Susan Wanklyn moves off the grid

Susan Wanklyn Atlay (2004) 24 x 26 inches, Casein on Wood

The art is very smart, very beautiful, but that only begins to describe the artist, for whom we have to add warm and nice. Ok, we know Susan Wanklyn just a bit, but it's because for some time we've very much enjoyed living with both one of her earlier paintings and two iris prints.

Guests invariably ask about the strong, uncharacteristically almost-colorless grid hanging in our dining room. We can't offer much of an answer. We like the fact that we haven't stopped asking about it ourselves.

Barry and I won't be able to make the opening tomorrow of her show at Cheryl Pelavin Fine Art in Tribeca, but I've seen emailed jpegs and the images on the gallery site. They show that she's certainly not standing still and that the work has never been more beautiful - or sensual.

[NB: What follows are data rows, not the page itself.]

-- ===== LEMMAS AND PROOFS =====

-- The BFS queue is in fact always a singleton; from state (t, d) the loop
-- returns some (d + (goal - t + 1)/2) iff goal is reachable strictly above t.
theorem mscLoop_spec (goal max_top : Int) : ∀ (fuel : Nat) (t d : Int) (seen : PySem.Set Int),
    0 ≤ t → t ≤ max_top → 0 < goal → goal ≤ max_top → goal ≠ t →
    (∀ x ∈ seen, x ≤ t) → (max_top - t).toNat + 1 ≤ fuel →
    mscLoop goal max_top fuel [(t, d)] seen =
      (if t < goal ∧ (goal % 2 = t % 2 ∨ goal = max_top)
       then some (d + (goal - t + 1) / 2) else none) := by
  intro fuel
  induction fuel with
  | zero => intro t d seen _ ht2 _ _ _ _ hf; omega
  | succ fuel ih =>
    intro t d seen ht0 htm hg0 hgm hgt hseen hf
    by_cases hge : t ≥ max_top
    · -- t = max_top: nt = t ≠ goal, nothing pushed, queue empties
      have ht : t = max_top := le_antisymm htm hge
      have hnt : scroll_down_new_top t max_top = t := by
        unfold scroll_down_new_top; rw [if_pos hge]
      simp only [mscLoop, hnt]
      rw [if_neg (by omega)]
      rw [if_neg (by simp)]
      rw [if_neg (by omega)]
    · by_cases h2 : t + 2 ≤ max_top
      · -- nt = t + 2
        have hnt : scroll_down_new_top t max_top = t + 2 := by
          unfold scroll_down_new_top; rw [if_neg hge, if_pos h2]
        simp only [mscLoop, hnt]
        by_cases hg : t + 2 = goal
        · rw [if_pos hg]
          rw [if_pos ⟨by omega, Or.inl (by omega)⟩]
          simp only [Option.some.injEq]
          omega
        · rw [if_neg hg]
          have hnm : ¬ (t + 2) ∈ seen := fun h => by have := hseen _ h; omega
          rw [if_pos ⟨hnm, by omega⟩]
          rw [List.nil_append]
          rw [ih (t + 2) (d + 1) (PySem.Set.add seen (t + 2)) (by omega) h2 hg0 hgm
              (by omega)
              (by intro x hx; rw [PySem.Set.mem_add] at hx
                  rcases hx with hx | hx
                  · have := hseen _ hx; omega
                  · omega)
              (by omega)]
          by_cases hc : t + 2 < goal ∧ (goal % 2 = (t + 2) % 2 ∨ goal = max_top)
          · rw [if_pos hc, if_pos (by omega)]
            simp only [Option.some.injEq]
            omega
          · rw [if_neg hc, if_neg (by omega)]
      · -- nt = t + 1 = max_top
        have hmt : max_top = t + 1 := by omega
        have hnt : scroll_down_new_top t max_top = t + 1 := by
          unfold scroll_down_new_top; rw [if_neg hge, if_neg h2]
        simp only [mscLoop, hnt]
        by_cases hg : t + 1 = goal
        · rw [if_pos hg]
          rw [if_pos ⟨by omega, Or.inr (by omega)⟩]
          simp only [Option.some.injEq]
          omega
        · rw [if_neg hg]
          have hnm : ¬ (t + 1) ∈ seen := fun h => by have := hseen _ h; omega
          rw [if_pos ⟨hnm, by omega⟩]
          rw [List.nil_append]
          rw [ih (t + 1) (d + 1) (PySem.Set.add seen (t + 1)) (by omega) (by omega) hg0 hgm
              (by omega)
              (by intro x hx; rw [PySem.Set.mem_add] at hx
                  rcases hx with hx | hx
                  · have := hseen _ hx; omega
                  · omega)
              (by omega)]
          rw [if_neg (by omega), if_neg (by omega)]

-- closed form for min_scroll_clicks_to_top
theorem msc_eq (goal max_top : Int) (hm : 0 ≤ max_top) :
    min_scroll_clicks_to_top goal max_top =
      (if 0 ≤ goal ∧ goal ≤ max_top ∧ (goal % 2 = 0 ∨ goal = max_top)
       then some ((goal + 1) / 2) else none) := by
  unfold min_scroll_clicks_to_top
  by_cases h1 : goal < 0 ∨ goal > max_top
  · rw [if_pos h1, if_neg (by omega)]
  · rw [if_neg h1]
    by_cases h0 : goal = 0
    · rw [if_pos h0, if_pos (by omega)]
      subst h0; norm_num
    · rw [if_neg h0]
      rw [mscLoop_spec goal max_top (max_top.toNat + 2) 0 0 (PySem.Set.ofList [0])
          le_rfl hm (by omega) (by omega) (by omega)
          (by intro x hx; rw [PySem.Set.mem_ofList] at hx; simp at hx; omega)
          (by omega)]
      simp only [Int.zero_emod, sub_zero, zero_add]
      by_cases hc : 0 < goal ∧ (goal % 2 = 0 ∨ goal = max_top)
      · rw [if_pos hc, if_pos (by omega)]
      · rw [if_neg hc, if_neg (by omega)]

-- once best = ((bT+1)/2, bT) holds, later (larger) candidates never replace it
theorem planFold_keep (max_top : Int) (hm : 0 ≤ max_top) :
    ∀ (l : List Int) (bT : Int), (∀ T ∈ l, bT < T) →
    l.foldl (planStep max_top) (some ((bT + 1) / 2, bT)) = some ((bT + 1) / 2, bT) := by
  intro l
  induction l with
  | nil => intro bT _; rfl
  | cons T l ih =>
    intro bT hlt
    have hT : bT < T := hlt T List.mem_cons_self
    simp only [List.foldl_cons]
    have hstep : planStep max_top (some ((bT + 1) / 2, bT)) T = some ((bT + 1) / 2, bT) := by
      unfold planStep
      rw [msc_eq T max_top hm]
      by_cases hr : 0 ≤ T ∧ T ≤ max_top ∧ (T % 2 = 0 ∨ T = max_top)
      · rw [if_pos hr]
        simp only
        rw [if_neg (by omega)]
      · rw [if_neg hr]
    rw [hstep, ih bT (fun x hx => hlt x (List.mem_cons_of_mem _ hx))]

Always loved the casein paint!*

From the artist's statement on her gallery's site:

My work shares with classical minimalism the focus on the viewer and the act of seeing. In addition, however, the challenge has been to set up a room of paintings that have the feel of cohesive narrative, seamlessly giving thematic cover to formal concerns. I have introduced shapes that are abstract and figurative at once (I want to have my cake and eat it too.) As Alfred Hitchcock said in reference to his movies, I am not trying to create a slice of life but rather a "slice of cake."

Susan Wanklyn Action Figure #7 (2004) 9 x 11.5 inches, Casein on Paper

Because of living twenty years in a modest 18th-century house in Rhode Island I once thought it could only be associated with beautiful country furniture.

[images from the Cheryl Pelavin site]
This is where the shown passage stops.